(Collected data entries)
---
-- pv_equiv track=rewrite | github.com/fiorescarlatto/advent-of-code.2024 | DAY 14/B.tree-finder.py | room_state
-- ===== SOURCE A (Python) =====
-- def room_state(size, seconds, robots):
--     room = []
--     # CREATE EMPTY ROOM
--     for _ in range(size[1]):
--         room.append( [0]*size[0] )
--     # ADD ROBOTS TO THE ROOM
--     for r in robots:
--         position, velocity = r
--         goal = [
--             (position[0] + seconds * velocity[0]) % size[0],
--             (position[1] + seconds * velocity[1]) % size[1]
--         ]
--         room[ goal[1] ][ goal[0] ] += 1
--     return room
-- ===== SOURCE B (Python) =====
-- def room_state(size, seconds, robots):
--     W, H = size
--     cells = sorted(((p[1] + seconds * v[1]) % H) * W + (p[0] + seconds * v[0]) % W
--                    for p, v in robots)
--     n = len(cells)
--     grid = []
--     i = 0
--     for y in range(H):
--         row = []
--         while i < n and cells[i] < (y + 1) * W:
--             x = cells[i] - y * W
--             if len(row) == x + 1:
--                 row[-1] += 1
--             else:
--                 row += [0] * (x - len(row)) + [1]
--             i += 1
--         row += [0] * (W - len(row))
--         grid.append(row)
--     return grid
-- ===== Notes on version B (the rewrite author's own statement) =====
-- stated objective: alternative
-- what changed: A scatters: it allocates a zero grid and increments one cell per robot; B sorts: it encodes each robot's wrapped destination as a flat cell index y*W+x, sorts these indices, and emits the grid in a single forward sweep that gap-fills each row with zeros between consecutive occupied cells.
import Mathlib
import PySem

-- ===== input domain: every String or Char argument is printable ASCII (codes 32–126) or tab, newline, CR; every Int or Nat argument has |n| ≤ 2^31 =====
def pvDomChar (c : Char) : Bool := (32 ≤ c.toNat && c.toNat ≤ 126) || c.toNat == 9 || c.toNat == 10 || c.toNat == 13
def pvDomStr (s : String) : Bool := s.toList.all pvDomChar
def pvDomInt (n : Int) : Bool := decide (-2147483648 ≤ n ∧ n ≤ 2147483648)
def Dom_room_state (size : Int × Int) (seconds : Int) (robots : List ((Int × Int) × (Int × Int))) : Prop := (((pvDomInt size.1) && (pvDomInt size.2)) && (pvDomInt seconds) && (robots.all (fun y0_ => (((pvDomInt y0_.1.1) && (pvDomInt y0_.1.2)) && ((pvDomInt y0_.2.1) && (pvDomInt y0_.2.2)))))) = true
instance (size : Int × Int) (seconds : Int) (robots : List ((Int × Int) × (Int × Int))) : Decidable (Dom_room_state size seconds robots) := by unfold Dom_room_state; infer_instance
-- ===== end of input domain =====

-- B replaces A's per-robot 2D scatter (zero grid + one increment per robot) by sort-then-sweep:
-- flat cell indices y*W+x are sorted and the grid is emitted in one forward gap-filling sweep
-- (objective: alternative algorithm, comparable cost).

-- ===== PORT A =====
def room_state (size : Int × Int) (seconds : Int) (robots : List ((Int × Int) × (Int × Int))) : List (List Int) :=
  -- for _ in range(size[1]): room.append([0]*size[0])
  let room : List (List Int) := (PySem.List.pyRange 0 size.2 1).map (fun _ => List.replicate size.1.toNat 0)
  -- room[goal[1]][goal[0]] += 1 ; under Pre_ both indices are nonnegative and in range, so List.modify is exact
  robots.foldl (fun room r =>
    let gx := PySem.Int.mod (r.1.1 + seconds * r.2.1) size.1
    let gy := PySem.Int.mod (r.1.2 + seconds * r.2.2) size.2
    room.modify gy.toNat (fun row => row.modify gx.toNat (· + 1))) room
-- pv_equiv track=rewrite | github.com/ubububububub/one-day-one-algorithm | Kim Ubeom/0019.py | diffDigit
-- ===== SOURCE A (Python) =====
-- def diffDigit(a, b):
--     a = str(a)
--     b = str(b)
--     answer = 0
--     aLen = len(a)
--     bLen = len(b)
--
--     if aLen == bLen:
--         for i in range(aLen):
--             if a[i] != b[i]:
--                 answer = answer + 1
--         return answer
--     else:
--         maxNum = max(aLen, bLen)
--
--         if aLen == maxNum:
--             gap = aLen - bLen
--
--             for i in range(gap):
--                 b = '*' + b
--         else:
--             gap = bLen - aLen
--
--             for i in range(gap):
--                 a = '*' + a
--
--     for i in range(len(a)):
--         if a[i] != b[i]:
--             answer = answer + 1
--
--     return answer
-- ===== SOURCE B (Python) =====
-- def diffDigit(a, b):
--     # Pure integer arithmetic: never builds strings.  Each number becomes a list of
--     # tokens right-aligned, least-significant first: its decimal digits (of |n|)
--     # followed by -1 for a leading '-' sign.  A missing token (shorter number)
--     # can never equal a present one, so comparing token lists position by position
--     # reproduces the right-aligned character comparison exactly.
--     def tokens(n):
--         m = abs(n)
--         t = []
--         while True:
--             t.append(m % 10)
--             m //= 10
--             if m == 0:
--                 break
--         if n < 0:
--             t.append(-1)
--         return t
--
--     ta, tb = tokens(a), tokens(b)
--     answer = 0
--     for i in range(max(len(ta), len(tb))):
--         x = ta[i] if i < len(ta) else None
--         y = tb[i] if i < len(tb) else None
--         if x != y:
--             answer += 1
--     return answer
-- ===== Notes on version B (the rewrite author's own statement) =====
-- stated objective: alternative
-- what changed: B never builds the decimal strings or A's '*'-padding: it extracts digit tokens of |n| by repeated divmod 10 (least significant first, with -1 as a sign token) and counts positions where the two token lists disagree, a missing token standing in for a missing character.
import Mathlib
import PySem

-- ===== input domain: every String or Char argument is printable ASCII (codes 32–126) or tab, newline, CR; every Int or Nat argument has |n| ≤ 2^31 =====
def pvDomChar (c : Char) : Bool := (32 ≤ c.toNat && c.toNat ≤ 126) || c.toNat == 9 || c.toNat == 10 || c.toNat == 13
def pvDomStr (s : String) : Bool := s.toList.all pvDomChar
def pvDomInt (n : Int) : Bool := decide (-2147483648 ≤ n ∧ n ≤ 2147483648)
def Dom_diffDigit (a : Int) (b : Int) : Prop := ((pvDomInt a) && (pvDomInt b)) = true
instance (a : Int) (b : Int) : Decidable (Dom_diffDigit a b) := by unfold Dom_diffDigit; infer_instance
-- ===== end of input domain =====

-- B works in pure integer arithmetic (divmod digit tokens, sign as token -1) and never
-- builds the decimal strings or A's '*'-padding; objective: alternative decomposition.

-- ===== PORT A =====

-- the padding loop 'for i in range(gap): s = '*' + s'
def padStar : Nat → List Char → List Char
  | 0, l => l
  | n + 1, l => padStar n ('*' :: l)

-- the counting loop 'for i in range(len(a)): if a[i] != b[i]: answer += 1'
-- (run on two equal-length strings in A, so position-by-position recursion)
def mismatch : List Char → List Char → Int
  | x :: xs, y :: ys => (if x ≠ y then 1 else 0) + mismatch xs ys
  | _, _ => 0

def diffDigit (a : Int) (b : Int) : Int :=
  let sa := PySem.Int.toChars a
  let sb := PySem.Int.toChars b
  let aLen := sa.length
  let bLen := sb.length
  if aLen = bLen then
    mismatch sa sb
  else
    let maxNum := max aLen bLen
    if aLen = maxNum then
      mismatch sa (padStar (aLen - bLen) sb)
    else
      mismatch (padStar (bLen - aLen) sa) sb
---
- _WHAT IS REQUIRED_:
The full set of entries above needs to be restated word for word.

- _RESPONSE TO THIS TASK_:
-- pv_equiv track=rewrite | github.com/fiorescarlatto/advent-of-code.2024 | DAY 14/B.tree-finder.py | room_state
-- ===== SOURCE A (Python) =====
-- def room_state(size, seconds, robots):
--     room = []
--     # CREATE EMPTY ROOM
--     for _ in range(size[1]):
--         room.append( [0]*size[0] )
--     # ADD ROBOTS TO THE ROOM
--     for r in robots:
--         position, velocity = r
--         goal = [
--             (position[0] + seconds * velocity[0]) % size[0],
--             (position[1] + seconds * velocity[1]) % size[1]
--         ]
--         room[ goal[1] ][ goal[0] ] += 1
--     return room
-- ===== SOURCE B (Python) =====
-- def room_state(size, seconds, robots):
--     W, H = size
--     cells = sorted(((p[1] + seconds * v[1]) % H) * W + (p[0] + seconds * v[0]) % W
--                    for p, v in robots)
--     n = len(cells)
--     grid = []
--     i = 0
--     for y in range(H):
--         row = []
--         while i < n and cells[i] < (y + 1) * W:
--             x = cells[i] - y * W
--             if len(row) == x + 1:
--                 row[-1] += 1
--             else:
--                 row += [0] * (x - len(row)) + [1]
--             i += 1
--         row += [0] * (W - len(row))
--         grid.append(row)
--     return grid
-- ===== Notes on version B (the rewrite author's own statement) =====
-- stated objective: alternative
-- what changed: A scatters: it allocates a zero grid and increments one cell per robot; B sorts: it encodes each robot's wrapped destination as a flat cell index y*W+x, sorts these indices, and emits the grid in a single forward sweep that gap-fills each row with zeros between consecutive occupied cells.
import Mathlib
import PySem

-- ===== input domain: every String or Char argument is printable ASCII (codes 32–126) or tab, newline, CR; every Int or Nat argument has |n| ≤ 2^31 =====
def pvDomChar (c : Char) : Bool := (32 ≤ c.toNat && c.toNat ≤ 126) || c.toNat == 9 || c.toNat == 10 || c.toNat == 13
def pvDomStr (s : String) : Bool := s.toList.all pvDomChar
def pvDomInt (n : Int) : Bool := decide (-2147483648 ≤ n ∧ n ≤ 2147483648)
def Dom_room_state (size : Int × Int) (seconds : Int) (robots : List ((Int × Int) × (Int × Int))) : Prop := (((pvDomInt size.1) && (pvDomInt size.2)) && (pvDomInt seconds) && (robots.all (fun y0_ => (((pvDomInt y0_.1.1) && (pvDomInt y0_.1.2)) && ((pvDomInt y0_.2.1) && (pvDomInt y0_.2.2)))))) = true
instance (size : Int × Int) (seconds : Int) (robots : List ((Int × Int) × (Int × Int))) : Decidable (Dom_room_state size seconds robots) := by unfold Dom_room_state; infer_instance
-- ===== end of input domain =====

-- B replaces A's per-robot 2D scatter (zero grid + one increment per robot) by sort-then-sweep:
-- flat cell indices y*W+x are sorted and the grid is emitted in one forward gap-filling sweep
-- (objective: alternative algorithm, comparable cost).

-- ===== PORT A =====
def room_state (size : Int × Int) (seconds : Int) (robots : List ((Int × Int) × (Int × Int))) : List (List Int) :=
  -- for _ in range(size[1]): room.append([0]*size[0])
  let room : List (List Int) := (PySem.List.pyRange 0 size.2 1).map (fun _ => List.replicate size.1.toNat 0)
  -- room[goal[1]][goal[0]] += 1 ; under Pre_ both indices are nonnegative and in range, so List.modify is exact
  robots.foldl (fun room r =>
    let gx := PySem.Int.mod (r.1.1 + seconds * r.2.1) size.1
    let gy := PySem.Int.mod (r.1.2 + seconds * r.2.2) size.2
    room.modify gy.toNat (fun row => row.modify gx.toNat (· + 1))) room
-- pv_equiv track=rewrite | github.com/ubububububub/one-day-one-algorithm | Kim Ubeom/0019.py | diffDigit
-- ===== SOURCE A (Python) =====
-- def diffDigit(a, b):
--     a = str(a)
--     b = str(b)
--     answer = 0
--     aLen = len(a)
--     bLen = len(b)
--
--     if aLen == bLen:
--         for i in range(aLen):
--             if a[i] != b[i]:
--                 answer = answer + 1
--         return answer
--     else:
--         maxNum = max(aLen, bLen)
--
--         if aLen == maxNum:
--             gap = aLen - bLen
--
--             for i in range(gap):
--                 b = '*' + b
--         else:
--             gap = bLen - aLen
--
--             for i in range(gap):
--                 a = '*' + a
--
--     for i in range(len(a)):
--         if a[i] != b[i]:
--             answer = answer + 1
--
--     return answer
-- ===== SOURCE B (Python) =====
-- def diffDigit(a, b):
--     # Pure integer arithmetic: never builds strings.  Each number becomes a list of
--     # tokens right-aligned, least-significant first: its decimal digits (of |n|)
--     # followed by -1 for a leading '-' sign.  A missing token (shorter number)
--     # can never equal a present one, so comparing token lists position by position
--     # reproduces the right-aligned character comparison exactly.
--     def tokens(n):
--         m = abs(n)
--         t = []
--         while True:
--             t.append(m % 10)
--             m //= 10
--             if m == 0:
--                 break
--         if n < 0:
--             t.append(-1)
--         return t
--
--     ta, tb = tokens(a), tokens(b)
--     answer = 0
--     for i in range(max(len(ta), len(tb))):
--         x = ta[i] if i < len(ta) else None
--         y = tb[i] if i < len(tb) else None
--         if x != y:
--             answer += 1
--     return answer
-- ===== Notes on version B (the rewrite author's own statement) =====
-- stated objective: alternative
-- what changed: B never builds the decimal strings or A's '*'-padding: it extracts digit tokens of |n| by repeated divmod 10 (least significant first, with -1 as a sign token) and counts positions where the two token lists disagree, a missing token standing in for a missing character.
import Mathlib
import PySem

-- ===== input domain: every String or Char argument is printable ASCII (codes 32–126) or tab, newline, CR; every Int or Nat argument has |n| ≤ 2^31 =====
def pvDomChar (c : Char) : Bool := (32 ≤ c.toNat && c.toNat ≤ 126) || c.toNat == 9 || c.toNat == 10 || c.toNat == 13
def pvDomStr (s : String) : Bool := s.toList.all pvDomChar
def pvDomInt (n : Int) : Bool := decide (-2147483648 ≤ n ∧ n ≤ 2147483648)
def Dom_diffDigit (a : Int) (b : Int) : Prop := ((pvDomInt a) && (pvDomInt b)) = true
instance (a : Int) (b : Int) : Decidable (Dom_diffDigit a b) := by unfold Dom_diffDigit; infer_instance
-- ===== end of input domain =====

-- B works in pure integer arithmetic (divmod digit tokens, sign as token -1) and never
-- builds the decimal strings or A's '*'-padding; objective: alternative decomposition.

-- ===== PORT A =====

-- the padding loop 'for i in range(gap): s = '*' + s'
def padStar : Nat → List Char → List Char
  | 0, l => l
  | n + 1, l => padStar n ('*' :: l)

-- the counting loop 'for i in range(len(a)): if a[i] != b[i]: answer += 1'
-- (run on two equal-length strings in A, so position-by-position recursion)
def mismatch : List Char → List Char → Int
  | x :: xs, y :: ys => (if x ≠ y then 1 else 0) + mismatch xs ys
  | _, _ => 0

def diffDigit (a : Int) (b : Int) : Int :=
  let sa := PySem.Int.toChars a
  let sb := PySem.Int.toChars b
  let aLen := sa.length
  let bLen := sb.length
  if aLen = bLen then
    mismatch sa sb
  else
    let maxNum := max aLen bLen
    if aLen = maxNum then
      mismatch sa (padStar (aLen - bLen) sb)
    else
      mismatch (padStar (bLen - aLen) sa) sb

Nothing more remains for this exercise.